- _Exercise material_:
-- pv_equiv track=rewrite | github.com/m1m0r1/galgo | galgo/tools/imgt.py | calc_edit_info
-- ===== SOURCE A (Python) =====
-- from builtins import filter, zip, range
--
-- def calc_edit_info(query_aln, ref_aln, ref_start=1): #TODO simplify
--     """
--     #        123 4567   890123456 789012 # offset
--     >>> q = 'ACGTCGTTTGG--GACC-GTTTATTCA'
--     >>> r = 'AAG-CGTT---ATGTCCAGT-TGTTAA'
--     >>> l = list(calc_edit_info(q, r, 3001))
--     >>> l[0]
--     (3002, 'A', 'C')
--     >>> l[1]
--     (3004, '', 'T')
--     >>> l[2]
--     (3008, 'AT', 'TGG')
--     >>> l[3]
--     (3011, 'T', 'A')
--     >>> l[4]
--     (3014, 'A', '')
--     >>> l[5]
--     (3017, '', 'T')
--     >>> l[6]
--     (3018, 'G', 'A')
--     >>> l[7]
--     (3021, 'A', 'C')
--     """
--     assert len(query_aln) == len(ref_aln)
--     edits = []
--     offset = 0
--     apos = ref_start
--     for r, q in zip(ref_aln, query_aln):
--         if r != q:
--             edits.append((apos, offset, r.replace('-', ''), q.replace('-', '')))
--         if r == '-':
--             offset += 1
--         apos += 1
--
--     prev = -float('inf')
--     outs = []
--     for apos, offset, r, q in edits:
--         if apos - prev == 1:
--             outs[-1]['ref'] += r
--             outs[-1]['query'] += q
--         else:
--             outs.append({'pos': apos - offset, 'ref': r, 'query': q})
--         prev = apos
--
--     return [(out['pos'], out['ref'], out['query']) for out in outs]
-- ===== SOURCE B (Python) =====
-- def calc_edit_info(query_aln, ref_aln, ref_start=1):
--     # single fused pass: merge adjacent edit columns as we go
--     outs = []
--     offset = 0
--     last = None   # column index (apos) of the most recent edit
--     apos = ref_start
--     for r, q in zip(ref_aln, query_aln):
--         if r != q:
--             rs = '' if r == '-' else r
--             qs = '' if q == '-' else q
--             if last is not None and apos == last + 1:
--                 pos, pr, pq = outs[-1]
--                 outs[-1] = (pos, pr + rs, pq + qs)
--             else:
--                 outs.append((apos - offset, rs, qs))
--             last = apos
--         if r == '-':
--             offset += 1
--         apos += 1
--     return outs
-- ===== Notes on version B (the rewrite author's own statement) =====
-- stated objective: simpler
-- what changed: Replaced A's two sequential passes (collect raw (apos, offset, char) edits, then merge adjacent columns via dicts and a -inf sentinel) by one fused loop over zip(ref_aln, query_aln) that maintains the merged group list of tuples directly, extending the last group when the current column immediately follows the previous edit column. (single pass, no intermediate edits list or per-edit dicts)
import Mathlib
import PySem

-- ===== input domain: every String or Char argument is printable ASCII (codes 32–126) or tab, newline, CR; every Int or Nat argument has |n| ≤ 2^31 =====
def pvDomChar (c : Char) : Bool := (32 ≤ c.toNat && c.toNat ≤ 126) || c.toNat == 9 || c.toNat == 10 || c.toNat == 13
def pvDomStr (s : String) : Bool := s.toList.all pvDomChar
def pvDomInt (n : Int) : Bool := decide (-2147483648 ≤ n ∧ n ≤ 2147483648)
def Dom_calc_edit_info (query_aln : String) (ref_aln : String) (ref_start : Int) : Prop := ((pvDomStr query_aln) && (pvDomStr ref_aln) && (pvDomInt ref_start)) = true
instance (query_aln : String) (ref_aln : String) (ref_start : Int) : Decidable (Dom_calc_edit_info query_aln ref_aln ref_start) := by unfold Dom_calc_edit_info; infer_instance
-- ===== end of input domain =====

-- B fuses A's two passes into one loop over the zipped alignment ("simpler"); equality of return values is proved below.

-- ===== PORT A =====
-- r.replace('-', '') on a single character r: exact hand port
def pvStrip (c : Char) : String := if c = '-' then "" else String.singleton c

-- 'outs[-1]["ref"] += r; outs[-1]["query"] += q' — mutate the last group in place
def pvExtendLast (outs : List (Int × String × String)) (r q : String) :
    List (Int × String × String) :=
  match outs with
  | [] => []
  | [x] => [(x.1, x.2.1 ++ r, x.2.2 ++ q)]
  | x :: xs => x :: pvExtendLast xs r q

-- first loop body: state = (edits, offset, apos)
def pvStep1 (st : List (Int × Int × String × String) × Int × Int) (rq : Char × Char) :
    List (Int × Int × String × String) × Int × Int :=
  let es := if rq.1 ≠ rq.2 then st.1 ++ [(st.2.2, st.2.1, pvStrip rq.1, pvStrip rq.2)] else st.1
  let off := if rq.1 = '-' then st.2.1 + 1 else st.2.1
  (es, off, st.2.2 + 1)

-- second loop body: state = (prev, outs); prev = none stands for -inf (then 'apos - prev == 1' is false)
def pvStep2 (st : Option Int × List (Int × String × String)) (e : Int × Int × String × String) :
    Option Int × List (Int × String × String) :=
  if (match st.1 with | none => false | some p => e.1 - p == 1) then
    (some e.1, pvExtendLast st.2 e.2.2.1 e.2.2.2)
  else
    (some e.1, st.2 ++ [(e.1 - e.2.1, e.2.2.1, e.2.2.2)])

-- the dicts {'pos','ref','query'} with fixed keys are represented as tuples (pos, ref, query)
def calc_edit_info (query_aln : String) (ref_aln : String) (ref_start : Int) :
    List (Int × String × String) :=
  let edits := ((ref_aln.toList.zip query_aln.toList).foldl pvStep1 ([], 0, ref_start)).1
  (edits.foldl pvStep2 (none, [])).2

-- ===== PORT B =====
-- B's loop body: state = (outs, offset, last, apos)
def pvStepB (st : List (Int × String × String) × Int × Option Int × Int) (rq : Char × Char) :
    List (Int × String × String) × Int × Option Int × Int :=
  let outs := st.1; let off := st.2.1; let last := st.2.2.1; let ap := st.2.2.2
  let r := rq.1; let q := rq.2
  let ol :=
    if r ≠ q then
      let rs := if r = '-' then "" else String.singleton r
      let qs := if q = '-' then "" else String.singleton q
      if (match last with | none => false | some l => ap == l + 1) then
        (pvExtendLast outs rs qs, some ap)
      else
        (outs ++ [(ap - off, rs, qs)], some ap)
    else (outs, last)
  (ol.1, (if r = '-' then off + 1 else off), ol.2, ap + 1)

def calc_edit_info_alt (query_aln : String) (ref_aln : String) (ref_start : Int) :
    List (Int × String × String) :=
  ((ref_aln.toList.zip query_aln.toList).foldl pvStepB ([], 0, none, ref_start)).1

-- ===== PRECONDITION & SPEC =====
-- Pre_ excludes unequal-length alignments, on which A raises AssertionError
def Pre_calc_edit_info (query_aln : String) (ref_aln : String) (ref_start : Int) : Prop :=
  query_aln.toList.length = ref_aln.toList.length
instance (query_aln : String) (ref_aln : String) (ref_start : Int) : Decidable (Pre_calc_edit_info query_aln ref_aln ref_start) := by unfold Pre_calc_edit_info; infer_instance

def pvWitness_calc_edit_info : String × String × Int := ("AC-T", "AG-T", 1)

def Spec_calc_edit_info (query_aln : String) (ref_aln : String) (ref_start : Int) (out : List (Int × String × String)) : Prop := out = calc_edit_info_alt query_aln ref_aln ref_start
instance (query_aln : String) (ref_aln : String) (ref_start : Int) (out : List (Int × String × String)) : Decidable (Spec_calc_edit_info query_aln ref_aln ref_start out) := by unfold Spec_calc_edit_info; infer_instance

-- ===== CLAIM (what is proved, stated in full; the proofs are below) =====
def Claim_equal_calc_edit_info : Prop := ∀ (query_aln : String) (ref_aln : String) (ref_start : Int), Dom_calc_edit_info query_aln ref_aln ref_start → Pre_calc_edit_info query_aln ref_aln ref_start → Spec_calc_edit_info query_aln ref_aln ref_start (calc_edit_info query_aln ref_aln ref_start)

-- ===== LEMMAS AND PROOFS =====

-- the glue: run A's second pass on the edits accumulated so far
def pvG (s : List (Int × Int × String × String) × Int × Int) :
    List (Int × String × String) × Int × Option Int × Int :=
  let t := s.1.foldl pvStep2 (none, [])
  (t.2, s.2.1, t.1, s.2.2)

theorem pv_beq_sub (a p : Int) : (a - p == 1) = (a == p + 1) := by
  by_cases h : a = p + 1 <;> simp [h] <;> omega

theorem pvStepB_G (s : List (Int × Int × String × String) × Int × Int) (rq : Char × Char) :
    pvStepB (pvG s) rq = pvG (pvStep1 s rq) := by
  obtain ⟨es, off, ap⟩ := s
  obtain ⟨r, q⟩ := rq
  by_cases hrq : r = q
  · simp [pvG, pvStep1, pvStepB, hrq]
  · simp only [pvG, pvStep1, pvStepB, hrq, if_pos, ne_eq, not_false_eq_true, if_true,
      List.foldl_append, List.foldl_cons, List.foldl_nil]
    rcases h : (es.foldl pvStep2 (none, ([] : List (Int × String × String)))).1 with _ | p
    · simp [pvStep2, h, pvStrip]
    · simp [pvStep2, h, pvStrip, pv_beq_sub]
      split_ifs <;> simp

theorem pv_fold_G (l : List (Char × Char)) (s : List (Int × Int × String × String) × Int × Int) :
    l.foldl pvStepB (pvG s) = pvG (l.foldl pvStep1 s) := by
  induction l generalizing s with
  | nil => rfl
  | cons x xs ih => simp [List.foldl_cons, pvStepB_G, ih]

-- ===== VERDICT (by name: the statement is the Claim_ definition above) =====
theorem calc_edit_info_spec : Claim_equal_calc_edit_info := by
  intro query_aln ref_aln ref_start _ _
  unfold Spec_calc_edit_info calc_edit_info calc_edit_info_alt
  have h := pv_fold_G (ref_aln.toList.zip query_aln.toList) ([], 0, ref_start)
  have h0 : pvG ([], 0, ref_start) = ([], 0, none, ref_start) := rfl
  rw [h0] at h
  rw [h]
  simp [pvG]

- _Prompt_: Each line from the one containing "theorem pv_fold_G (l" to the end of the entries above should be copied exactly, and no other line.

- _Expected answer_:
theorem pv_fold_G (l : List (Char × Char)) (s : List (Int × Int × String × String) × Int × Int) :
    l.foldl pvStepB (pvG s) = pvG (l.foldl pvStep1 s) := by
  induction l generalizing s with
  | nil => rfl
  | cons x xs ih => simp [List.foldl_cons, pvStepB_G, ih]

-- ===== VERDICT (by name: the statement is the Claim_ definition above) =====
theorem calc_edit_info_spec : Claim_equal_calc_edit_info := by
  intro query_aln ref_aln ref_start _ _
  unfold Spec_calc_edit_info calc_edit_info calc_edit_info_alt
  have h := pv_fold_G (ref_aln.toList.zip query_aln.toList) ([], 0, ref_start)
  have h0 : pvG ([], 0, ref_start) = ([], 0, none, ref_start) := rfl
  rw [h0] at h
  rw [h]
  simp [pvG]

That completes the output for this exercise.